A collection of runbooks for alert rules that are shipped with OpenShift.
OpenShift Container Platform is shipping a finely tuned set of alerts to inform the cluster's owner and/or operator of events and bad conditions in the cluster. This repository is a consistently growing collection of runbooks for said alerts, that are intended to guide a cluster owner and/or operator through the steps of fixing problems on clusters, which are surfaced by alerts.
Going forward, alerts in OpenShift will ship a link to the corresponding runbook
in this repository, to make fixing problems even easier. Link should be passed
as runbook_url
field in alert annotations (example)
Runbooks in this repository are grouped by the operator that is responsible for shipping the respective alert. This results in a structure as follows:
root/alerts/operator_repository_name/some_alert.md
The root folder contains all information and files required for this repository in general, while all runbooks live in their respective subfolder.
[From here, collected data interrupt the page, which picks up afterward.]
-- pv_equiv track=rewrite | github.com/primordial-creations/asguardian | Asgard/Freya/Visual/services/image_ops.py | component_bounding_boxes
-- ===== SOURCE A (Python) =====
-- from typing import Dict, List, Optional, Tuple
--
-- def component_bounding_boxes(
--     labels: List[int], width: int, height: int, num_labels: int
-- ) -> Dict[int, Tuple[int, int, int, int, int]]:
--     """
--     For each component label, return (x_min, y_min, x_max, y_max, pixel_count).
--     """
--     boxes: Dict[int, List[int]] = {}
--     for y in range(height):
--         for x in range(width):
--             label = labels[y * width + x]
--             if label == 0:
--                 continue
--             if label not in boxes:
--                 boxes[label] = [x, y, x, y, 0]
--             box = boxes[label]
--             if x < box[0]:
--                 box[0] = x
--             if y < box[1]:
--                 box[1] = y
--             if x > box[2]:
--                 box[2] = x
--             if y > box[3]:
--                 box[3] = y
--             box[4] += 1
--
--     return {k: (v[0], v[1], v[2], v[3], v[4]) for k, v in boxes.items()}
-- ===== SOURCE B (Python) =====
-- def component_bounding_boxes(labels, width, height, num_labels):
--     # Two-pass: first collect every pixel coordinate per label (first-encounter
--     # key order), then aggregate each coordinate list into a bounding box.
--     coords = {}
--     for y in range(height):
--         for x in range(width):
--             label = labels[y * width + x]
--             if label == 0:
--                 continue
--             coords.setdefault(label, []).append((x, y))
--     out = {}
--     for k, cs in coords.items():
--         xs = [c[0] for c in cs]
--         ys = [c[1] for c in cs]
--         out[k] = (min(xs), min(ys), max(xs), max(ys), len(cs))
--     return out
-- ===== Notes on version B (the rewrite author's own statement) =====
-- stated objective: alternative
-- what changed: B splits the work into two passes: the pixel scan only groups coordinates per label into lists (setdefault/append), and a separate pass aggregates each list with min/max/len, instead of A's single scan that mutates a running 5-element box per label.
import Mathlib
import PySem

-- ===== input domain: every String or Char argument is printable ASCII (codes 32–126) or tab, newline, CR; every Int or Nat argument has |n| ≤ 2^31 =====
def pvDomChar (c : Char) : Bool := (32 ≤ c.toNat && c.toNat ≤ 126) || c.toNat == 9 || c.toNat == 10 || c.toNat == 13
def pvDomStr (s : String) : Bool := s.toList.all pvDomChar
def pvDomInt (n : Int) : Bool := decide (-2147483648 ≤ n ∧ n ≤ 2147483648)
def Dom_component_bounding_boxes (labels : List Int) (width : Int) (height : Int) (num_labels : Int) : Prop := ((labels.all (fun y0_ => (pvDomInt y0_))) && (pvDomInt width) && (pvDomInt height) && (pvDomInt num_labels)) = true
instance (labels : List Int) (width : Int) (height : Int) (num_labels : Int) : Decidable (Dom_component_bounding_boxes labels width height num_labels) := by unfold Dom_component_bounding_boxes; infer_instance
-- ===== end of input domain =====

-- B groups pixel coordinates per label in one scan and aggregates each list with min/max/len in a
-- second pass, instead of A's single scan mutating a running box; same return value, no mutation.

-- ===== PORT A =====
-- loop body of A's inner `for x in range(width)` (labels[y*width+x] is in range under Pre_, so pyGetD's default is never used)
def cbbStepA (labels : List Int) (width y : Int)
    (d : PySem.Dict Int (Int × Int × Int × Int × Int)) (x : Int) :
    PySem.Dict Int (Int × Int × Int × Int × Int) :=
  let label := PySem.List.pyGetD labels (y * width + x) 0
  if label = 0 then d
  else
    let d := if d.contains label then d else d.insert label (x, y, x, y, 0)
    let b := d.getD label (0, 0, 0, 0, 0)
    let b0 := if x < b.1 then x else b.1
    let b1 := if y < b.2.1 then y else b.2.1
    let b2 := if b.2.2.1 < x then x else b.2.2.1
    let b3 := if b.2.2.2.1 < y then y else b.2.2.2.1
    d.insert label (b0, b1, b2, b3, b.2.2.2.2 + 1)

def component_bounding_boxes (labels : List Int) (width : Int) (height : Int) (num_labels : Int) : List (Int × Int × Int × Int × Int × Int) :=
  -- boxes, then the final comprehension {k: (v[0],...,v[4]) for k, v in boxes.items()}
  ((PySem.List.pyRange 0 height 1).foldl
    (fun d y => (PySem.List.pyRange 0 width 1).foldl (cbbStepA labels width y) d)
    PySem.Dict.empty).items.map (fun p => (p.1, p.2.1, p.2.2.1, p.2.2.2.1, p.2.2.2.2))

-- ===== PORT B =====
-- loop body of B's inner `for x in range(width)` (setdefault+append = modify with default [])
def cbbStepB (labels : List Int) (width y : Int)
    (d : PySem.Dict Int (List (Int × Int))) (x : Int) :
    PySem.Dict Int (List (Int × Int)) :=
  let label := PySem.List.pyGetD labels (y * width + x) 0
  if label = 0 then d
  else d.modify label [] (· ++ [(x, y)])

-- B's second pass on one coordinate list: (min(xs), min(ys), max(xs), max(ys), len(cs)).
-- The .getD 0 default is never used: every stored list is nonempty (Python min/max never see []).
def cbbAgg (cs : List (Int × Int)) : Int × Int × Int × Int × Int :=
  ((PySem.List.min? (cs.map (·.1)) (fun v => v)).getD 0,
   (PySem.List.min? (cs.map (·.2)) (fun v => v)).getD 0,
   (PySem.List.max? (cs.map (·.1)) (fun v => v)).getD 0,
   (PySem.List.max? (cs.map (·.2)) (fun v => v)).getD 0,
   (cs.length : Int))

def component_bounding_boxes_alt (labels : List Int) (width : Int) (height : Int) (num_labels : Int) : List (Int × Int × Int × Int × Int × Int) :=
  ((PySem.List.pyRange 0 height 1).foldl
    (fun d y => (PySem.List.pyRange 0 width 1).foldl (cbbStepB labels width y) d)
    PySem.Dict.empty).items.map (fun p => (p.1, cbbAgg p.2))

-- ===== PRECONDITION & SPEC =====
-- Pre_ excludes exactly the inputs where A raises IndexError: a positive grid whose
-- labels list is shorter than width*height.
def Pre_component_bounding_boxes (labels : List Int) (width : Int) (height : Int) (num_labels : Int) : Prop :=
  (decide (width ≤ 0) || decide (height ≤ 0) || decide (height * width ≤ (labels.length : Int))) = true
instance (labels : List Int) (width : Int) (height : Int) (num_labels : Int) : Decidable (Pre_component_bounding_boxes labels width height num_labels) := by unfold Pre_component_bounding_boxes; infer_instance

def pvWitness_component_bounding_boxes : List Int × Int × Int × Int := ([1, 0, 2, 1], 2, 2, 3)

def Spec_component_bounding_boxes (labels : List Int) (width : Int) (height : Int) (num_labels : Int) (out : List (Int × Int × Int × Int × Int × Int)) : Prop := out = component_bounding_boxes_alt labels width height num_labels
instance (labels : List Int) (width : Int) (height : Int) (num_labels : Int) (out : List (Int × Int × Int × Int × Int × Int)) : Decidable (Spec_component_bounding_boxes labels width height num_labels out) := by unfold Spec_component_bounding_boxes; infer_instance

-- ===== CLAIM (what is proved, stated in full; the proofs are below) =====
def Claim_equal_component_bounding_boxes : Prop := ∀ (labels : List Int) (width : Int) (height : Int) (num_labels : Int), Dom_component_bounding_boxes labels width height num_labels → Pre_component_bounding_boxes labels width height num_labels → Spec_component_bounding_boxes labels width height num_labels (component_bounding_boxes labels width height num_labels)

-- ===== LEMMAS AND PROOFS =====

-- the simulation invariant: A's dict is B's dict with every coordinate list aggregated,
-- and every stored coordinate list is nonempty
def cbbInv (dA : PySem.Dict Int (Int × Int × Int × Int × Int))
    (dB : PySem.Dict Int (List (Int × Int))) : Prop :=
  dA.items = dB.items.map (fun p => (p.1, cbbAgg p.2)) ∧ ∀ p ∈ dB.items, p.2 ≠ []

lemma cbbAgg_singleton (x y : Int) : cbbAgg [(x, y)] = (x, y, x, y, 1) := rfl

lemma cbbAgg_snoc (cs : List (Int × Int)) (hcs : cs ≠ []) (x y : Int) :
    cbbAgg (cs ++ [(x, y)]) =
      (if x < (cbbAgg cs).1 then x else (cbbAgg cs).1,
       if y < (cbbAgg cs).2.1 then y else (cbbAgg cs).2.1,
       if (cbbAgg cs).2.2.1 < x then x else (cbbAgg cs).2.2.1,
       if (cbbAgg cs).2.2.2.1 < y then y else (cbbAgg cs).2.2.2.1,
       (cbbAgg cs).2.2.2.2 + 1) := by
  obtain ⟨c, t, rfl⟩ := List.exists_cons_of_ne_nil hcs
  simp only [cbbAgg, List.cons_append, List.map_cons, List.map_append, List.map_cons,
    List.map_nil, PySem.List.min?_id_cons, PySem.List.max?_id_cons, Option.getD_some,
    List.foldl_append, List.foldl_cons, List.foldl_nil, List.length_append, List.length_cons,
    List.length_nil]
  refine Prod.ext ?_ (Prod.ext ?_ (Prod.ext ?_ (Prod.ext ?_ ?_))) <;>
    simp [min_def, max_def] <;> omega

lemma cbb_contains_eq (dA : PySem.Dict Int (Int × Int × Int × Int × Int))
    (dB : PySem.Dict Int (List (Int × Int)))
    (h : dA.items = dB.items.map (fun p => (p.1, cbbAgg p.2))) (k : Int) :
    dA.contains k = dB.contains k := by
  simp only [PySem.Dict.contains, h, List.any_map, Function.comp_def]

lemma cbb_get?_eq (dA : PySem.Dict Int (Int × Int × Int × Int × Int))
    (dB : PySem.Dict Int (List (Int × Int)))
    (h : dA.items = dB.items.map (fun p => (p.1, cbbAgg p.2))) (k : Int) :
    dA.get? k = (dB.get? k).map cbbAgg := by
  simp only [PySem.Dict.get?, h, List.find?_map, Function.comp_def]
  cases hf : List.find? (fun p => p.1 == k) dB.items <;> simp [hf]

lemma cbbStep_inv (labels : List Int) (width y x : Int)
    (dA : PySem.Dict Int (Int × Int × Int × Int × Int))
    (dB : PySem.Dict Int (List (Int × Int))) (h : cbbInv dA dB) :
    cbbInv (cbbStepA labels width y dA x) (cbbStepB labels width y dB x) := by
  obtain ⟨hi, hne⟩ := h
  unfold cbbStepA cbbStepB
  set L := PySem.List.pyGetD labels (y * width + x) 0 with hL
  by_cases h0 : L = 0
  · simp [h0]; exact ⟨hi, hne⟩
  simp only [h0, if_false]
  by_cases hc : dB.contains L = true
  · -- key already present: both sides replace the entry in place
    have hcA : dA.contains L = true := (cbb_contains_eq dA dB hi L).trans hc
    obtain ⟨cs, hget⟩ : ∃ cs, dB.get? L = some cs := by
      rcases hg : dB.get? L with _ | cs
      · exfalso
        have := PySem.Dict.contains_eq_isSome_get? (d := dB) (k := L)
        rw [hg] at this; simp [this] at hc
      · exact ⟨cs, rfl⟩
    have hcsne : cs ≠ [] := by
      have hmem : (L, cs) ∈ dB.items := PySem.Dict.mem_items_of_get?_eq_some _ hget
      exact hne _ hmem
    have hgetA : dA.getD L (0, 0, 0, 0, 0) = cbbAgg cs := by
      simp [PySem.Dict.getD, cbb_get?_eq dA dB hi L, hget]
    have hgetB : dB.getD L [] = cs := by simp [PySem.Dict.getD, hget]
    simp only [hcA, if_true, PySem.Dict.modify, hgetB, hgetA]
    constructor
    · rw [PySem.Dict.items_insert_of_contains _ _ hcA,
        PySem.Dict.items_insert_of_contains _ _ hc, hi, List.map_map, List.map_map]
      apply List.map_congr_left
      intro p _
      by_cases hk : p.1 == L <;>
        simp [Function.comp, hk, cbbAgg_snoc cs hcsne x y]
    · intro p hp
      rw [PySem.Dict.items_insert_of_contains _ _ hc] at hp
      obtain ⟨q, hq, rfl⟩ := List.mem_map.mp hp
      by_cases hk : q.1 == L <;> simp [hk]
      · exact hne _ hq
  · -- new key: both sides append it
    have hcA : dA.contains L = false := by
      rw [cbb_contains_eq dA dB hi L]; simpa using hc
    have hcB : dB.contains L = false := by simpa using hc
    have hkey : ∀ p ∈ dA.items, (p.1 == L) = false := by
      intro p hp
      by_contra hpk
      have h1 : dA.contains L = true := by
        simp only [PySem.Dict.contains, List.any_eq_true]
        exact ⟨p, hp, by simpa using hpk⟩
      rw [hcA] at h1; cases h1
    have hif : (if dA.contains L = true then dA else dA.insert L (x, y, x, y, 0))
        = dA.insert L (x, y, x, y, 0) := by rw [hcA]; simp
    have hgetA :
        (dA.insert L (x, y, x, y, 0)).getD L (0, 0, 0, 0, 0) = (x, y, x, y, (0 : Int)) := by
      simp [PySem.Dict.getD, PySem.Dict.get?_insert_self]
    have hgetB : dB.getD L [] = [] := PySem.Dict.getD_of_not_contains _ _ hcB
    have hcA2 : (dA.insert L (x, y, x, y, 0)).contains L = true :=
      PySem.Dict.contains_insert_self _ _ _
    simp only [PySem.Dict.modify, hgetB, List.nil_append]
    rw [hif, hgetA]
    have hvx : (if x < (x, y, x, y, (0 : Int)).1 then x else (x, y, x, y, (0 : Int)).1) = x := by
      simp
    have hvy : (if y < (x, y, x, y, (0 : Int)).2.1 then y else (x, y, x, y, (0 : Int)).2.1) = y := by
      simp
    have hvn : (x, y, x, y, (0 : Int)).2.2.2.2 + 1 = (1 : Int) := by simp
    -- hvx / hvy match (up to reduction) both the min- and the max-update of the fresh box
    rw [hvx, hvy, hvn]
    have hAitems := PySem.Dict.items_insert_of_not_contains dA (v := (x, y, x, y, (0 : Int))) hcA
    have hBitems := PySem.Dict.items_insert_of_not_contains dB (v := [(x, y)]) hcB
    constructor
    · rw [PySem.Dict.items_insert_of_contains _ _ hcA2, hAitems, hBitems,
        List.map_append, List.map_append]
      have hid : dA.items.map
          (fun p => if p.1 == L then (L, (x, y, x, y, (1 : Int))) else p) = dA.items := by
        calc dA.items.map (fun p => if p.1 == L then (L, (x, y, x, y, (1 : Int))) else p)
              = dA.items.map id := by
              apply List.map_congr_left; intro p hp; simp [hkey p hp]
          _ = dA.items := List.map_id _
      rw [hid, hi]
      simp [cbbAgg_singleton]
    · intro p hp
      rw [hBitems] at hp
      rcases List.mem_append.mp hp with hp | hp
      · exact hne _ hp
      · simp only [List.mem_singleton] at hp; subst hp; simp

lemma cbb_foldl_inner_inv (labels : List Int) (width y : Int) (xs : List Int)
    (dA : PySem.Dict Int (Int × Int × Int × Int × Int))
    (dB : PySem.Dict Int (List (Int × Int))) (h : cbbInv dA dB) :
    cbbInv (xs.foldl (cbbStepA labels width y) dA) (xs.foldl (cbbStepB labels width y) dB) := by
  induction xs generalizing dA dB with
  | nil => exact h
  | cons x t ih => exact ih _ _ (cbbStep_inv labels width y x dA dB h)

lemma cbb_foldl_outer_inv (labels : List Int) (width : Int) (ys : List Int)
    (dA : PySem.Dict Int (Int × Int × Int × Int × Int))
    (dB : PySem.Dict Int (List (Int × Int))) (h : cbbInv dA dB) :
    cbbInv (ys.foldl (fun d y => (PySem.List.pyRange 0 width 1).foldl (cbbStepA labels width y) d) dA)
      (ys.foldl (fun d y => (PySem.List.pyRange 0 width 1).foldl (cbbStepB labels width y) d) dB) := by
  induction ys generalizing dA dB with
  | nil => exact h
  | cons y t ih => exact ih _ _ (cbb_foldl_inner_inv labels width y _ dA dB h)

-- ===== VERDICT (by name: the statement is the Claim_ definition above) =====
theorem component_bounding_boxes_spec : Claim_equal_component_bounding_boxes := by
  intro labels width height num_labels _ _
  unfold Spec_component_bounding_boxes component_bounding_boxes component_bounding_boxes_alt
  have h0 : cbbInv PySem.Dict.empty PySem.Dict.empty := by
    constructor <;> simp [PySem.Dict.empty]
  have hinv := cbb_foldl_outer_inv labels width (PySem.List.pyRange 0 height 1)
    PySem.Dict.empty PySem.Dict.empty h0
  rw [hinv.1, List.map_map]
  apply List.map_congr_left
  intro p _
  simp [Function.comp]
If your operator has not shipped any runbooks so far, please create a subfolder following the repository layout and place an OWNERS file in it. The OWNERS file should be the same as the one in the operator's main repository. Additionally add all runbooks to said folder that you want to contribute.
We are welcoming any contributions! While Red Hat is going to keep adding more runbooks for new alerts as they surface, we would also love to extend existing runbooks with any real world experiences that cluster owners or operators have made.
Steps to your contribution are outlined below:
- Fork this repository
- Make your change (We recommend using a branch in your fork.)
- Submit a Pull Request
Our integrations and bots will walk you through any other required steps, like assigning someone to look at your PR, or inform you if tests are failing.